Relations with Israel must be normalized

October 23

A few hours after Sudan was removed from the US list of countries that support terrorism, US President Donald Trump from the White House in Washington presents an agreement between Sudan and Israel which means that diplomatic relations will be established between the two countries. Israel and the United States promise to trade with Sudan and Israel will cooperate with Sudan in agriculture, migration and aviation. In September, similar agreements were concluded between Israel and Bahrain and the United Arab Emirates. Previously, Jordan and Egypt were the only Arab countries with diplomatic relations with Israel. Israel is sending a cargo of five million dollars worth of wheat to Sudan. The normalization of relations with Israel divides the Sudanese.

The United States removes Sudan from the terror list

October 23

US President Donald Trump signs an order to remove Sudan from the US list of countries that sponsor terrorism. The blacklist has long prevented Sudan from receiving debt relief and loans from international bodies such as the IMF and the World Bank. The order is expected to make it easier for the Sudanese government to do something about the country’s crisis economy. In return, Sudan will pay a total of $ 335 million to relatives of the victims of the terrorist network al-Qaeda’s bombing raids on US embassies in Dar es Salaam and Nairobi in 1998. The US Congress must also approve the decision, which it is expected to do.

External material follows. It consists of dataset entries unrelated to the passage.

-- pv_equiv track=rewrite | github.com/xSistted/Object-Oriented-Programming | Lab/Lab1/3.py | park_rate
-- ===== SOURCE A (Python) =====
-- import math
--
-- def park_rate(time):
--     summ = 0
--     if(time <= 15*60):
--         return 0
--     elif(time <= 6*3600):
--         for i in range(0, 2):
--             if(time >= 0):
--                 if(time <= 3*3600):
--                     return summ + (10*math.ceil(time/3600))
--                 else:
--                     summ += (20*math.ceil((time-3*3600)/3600))
--                     time = time-(time-3*3600)
--             else:
--                 break
--     elif(time > 6*3600):
--         return 200
--     else:
--         return 1
-- ===== SOURCE B (Python) =====
-- def park_rate(time):
--     # Accumulate the fee hour by hour from a rate schedule (10/h for the first
--     # three hours, 20/h after), instead of closed-form branch arithmetic.
--     if time <= 15 * 60:
--         return 0
--     hours = -(-time // 3600)          # ceiling of time/3600
--     if hours > 6:
--         return 200
--     fee = 0
--     for k in range(hours):
--         fee += 10 if k < 3 else 20
--     return fee
-- ===== Notes on version B (the rewrite author's own statement) =====
-- stated objective: alternative
-- what changed: Replaces A's accumulator loop over two passes and float math.ceil by computing the ceiled hour count once and summing an hourly rate schedule (10/h for hours 1-3, 20/h after) over range(hours).
import Mathlib
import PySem

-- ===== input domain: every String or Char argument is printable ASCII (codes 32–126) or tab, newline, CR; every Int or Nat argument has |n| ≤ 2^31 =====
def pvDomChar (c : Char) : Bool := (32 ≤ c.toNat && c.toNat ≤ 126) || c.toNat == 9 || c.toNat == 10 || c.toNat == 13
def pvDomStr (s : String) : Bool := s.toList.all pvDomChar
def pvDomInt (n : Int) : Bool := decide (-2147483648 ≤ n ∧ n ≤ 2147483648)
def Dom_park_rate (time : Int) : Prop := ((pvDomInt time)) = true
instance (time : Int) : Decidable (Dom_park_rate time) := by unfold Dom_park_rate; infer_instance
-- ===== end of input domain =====

-- B computes the ceiled hour count once and sums an hourly rate schedule over it,
-- replacing A's two-pass accumulator loop (alternative decomposition, same cost).


-- ===== PORT A =====
-- math.ceil(a/3600): ceiling division; exact for |a| ≤ 2^31 (float quotient has
-- relative error < 2^-52, far smaller than the 1/3600 distance to the next integer)
def pvCeil3600 (a : Int) : Int := -(PySem.Int.floordiv (-a) 3600)

-- loop body of 'for i in range(0, 2)'; state = (early return, summ, time, broke)
def pvStepA (st : Option Int × Int × Int × Bool) (_i : Int) : Option Int × Int × Int × Bool :=
  match st with
  | (some r, summ, t, br) => (some r, summ, t, br)
  | (none, summ, t, br) =>
    if br then (none, summ, t, br)
    else if 0 ≤ t then
      if t ≤ 3 * 3600 then (some (summ + 10 * pvCeil3600 t), summ, t, br)
      else (none, summ + 20 * pvCeil3600 (t - 3 * 3600), t - (t - 3 * 3600), br)
    else (none, summ, t, true)

def park_rate (time : Int) : Int :=
  if time ≤ 15 * 60 then 0
  else if time ≤ 6 * 3600 then
    match ((PySem.List.pyRange 0 2 1).foldl pvStepA (none, 0, time, false)).1 with
    | some r => r
    | none => 0   -- loop fell through (Python would return None); unreachable for integer time in this branch
  else if time > 6 * 3600 then 200
  else 1

-- ===== PORT B =====
def park_rate_alt (time : Int) : Int :=
  if time ≤ 15 * 60 then 0
  else
    let hours := -(PySem.Int.floordiv (-time) 3600)
    if hours > 6 then 200
    else (PySem.List.pyRange 0 hours 1).foldl
      (fun fee k => fee + (if k < 3 then 10 else 20)) 0

-- ===== PRECONDITION & SPEC =====
def Spec_park_rate (time : Int) (out : Int) : Prop := out = park_rate_alt time
instance (time : Int) (out : Int) : Decidable (Spec_park_rate time out) := by unfold Spec_park_rate; infer_instance

-- ===== CLAIM (what is proved, stated in full; the proofs are below) =====
def Claim_equal_park_rate : Prop := ∀ (time : Int), Dom_park_rate time → Spec_park_rate time (park_rate time)

-- ===== LEMMAS AND PROOFS =====
-- evaluate B's hour value in a given hour bracket
theorem pv_hours_eq (time q : Int) (h1 : (q - 1) * 3600 < time) (h2 : time ≤ q * 3600) :
    -(PySem.Int.floordiv (-time) 3600) = q :=
  (PySem.Int.neg_floordiv_neg_eq_iff_of_pos (by norm_num)).mpr ⟨h1, h2⟩

-- ===== VERDICT (by name: the statement is the Claim_ definition above) =====
theorem park_rate_spec : Claim_equal_park_rate := by
  intro time _
  unfold Spec_park_rate park_rate park_rate_alt
  have hrng : PySem.List.pyRange 0 2 1 = [0, 1] := by decide
  by_cases h0 : time ≤ 15 * 60
  · rw [if_pos h0, if_pos h0]
  · rw [if_neg h0, if_neg h0]
    by_cases h6 : time ≤ 6 * 3600
    · rw [if_pos h6, hrng]
      -- bracket the hour count: hours ∈ {1,…,6}
      rcases (show (∃ q : Int, 1 ≤ q ∧ q ≤ 6 ∧ (q - 1) * 3600 < time ∧ time ≤ q * 3600) from by
        have hq := (PySem.Int.neg_floordiv_neg_eq_iff_of_pos
          (a := time) (b := 3600) (q := -(PySem.Int.floordiv (-time) 3600)) (by norm_num)).mp rfl
        exact ⟨-(PySem.Int.floordiv (-time) 3600), by nlinarith [hq.1, hq.2],
          by nlinarith [hq.1, hq.2], hq.1, hq.2⟩) with ⟨q, hq1, hq6, hlo, hhi⟩
      rw [pv_hours_eq time q hlo hhi]
      have hceil : pvCeil3600 time = q := pv_hours_eq time q hlo hhi
      interval_cases q
      · simp [pvStepA, show (0:Int) ≤ time from by omega, show time ≤ 10800 from by omega,
          hceil, PySem.List.pyRange, List.range_succ]
      · simp [pvStepA, show (0:Int) ≤ time from by omega, show time ≤ 10800 from by omega,
          hceil, PySem.List.pyRange, List.range_succ]
      · simp [pvStepA, show (0:Int) ≤ time from by omega, show time ≤ 10800 from by omega,
          hceil, PySem.List.pyRange, List.range_succ]
      · have hc2 : pvCeil3600 (time - 10800) = 1 :=
          pv_hours_eq (time - 10800) 1 (by omega) (by omega)
        have hc3 : pvCeil3600 10800 = 3 := by decide
        simp [pvStepA, show (0:Int) ≤ time from by omega, show ¬ time ≤ 10800 from by omega,
          show time - (time - 10800) = 10800 from by ring, hc2, hc3, PySem.List.pyRange, List.range_succ]
      · have hc2 : pvCeil3600 (time - 10800) = 2 :=
          pv_hours_eq (time - 10800) 2 (by omega) (by omega)
        have hc3 : pvCeil3600 10800 = 3 := by decide
        simp [pvStepA, show (0:Int) ≤ time from by omega, show ¬ time ≤ 10800 from by omega,
          show time - (time - 10800) = 10800 from by ring, hc2, hc3, PySem.List.pyRange, List.range_succ]
      · have hc2 : pvCeil3600 (time - 10800) = 3 :=
          pv_hours_eq (time - 10800) 3 (by omega) (by omega)
        have hc3 : pvCeil3600 10800 = 3 := by decide
        simp [pvStepA, show (0:Int) ≤ time from by omega, show ¬ time ≤ 10800 from by omega,
          show time - (time - 10800) = 10800 from by ring, hc2, hc3, PySem.List.pyRange, List.range_succ]
    · rw [if_neg h6, if_pos (show time > 6 * 3600 from by omega)]
      have hq := (PySem.Int.neg_floordiv_neg_eq_iff_of_pos
        (a := time) (b := 3600) (q := -(PySem.Int.floordiv (-time) 3600)) (by norm_num)).mp rfl
      rw [if_pos (show -(PySem.Int.floordiv (-time) 3600) > 6 from by nlinarith [hq.1, hq.2])]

The peace agreement is signed

October 3

Representatives of the Transitional Government and the Sudan Revolutionary Front (SRF), which brings together a number of rebel groups in Darfur, the Blue Nile and South Kordofan, sign the peace agreement at a ceremony in the South Sudanese capital Juba. South Sudan has mediated during the peace talks. The agreement is comprehensive and also concerns issues such as ownership of land, damages for material losses during the conflicts and help for refugees and internally displaced persons to return home and more. Ending the armed conflicts in the country is one of the transitional regime’s highest priorities. A couple of resistance groups have stood outside the peace agreement: the faction of the Sudan Liberation Movement (SLM) in Darfur led by Abdelwahid Nour and a faction of the SPLM North in South Kordofan led by Abdelaziz al-Hilu. The latter has signed a separate peace agreement with the transitional government, which gives them the right to keep their weapons until the state and Islam have been separated in the constitution. The great peace agreement prescribes the disarmament of the rebels and their integration into the government army.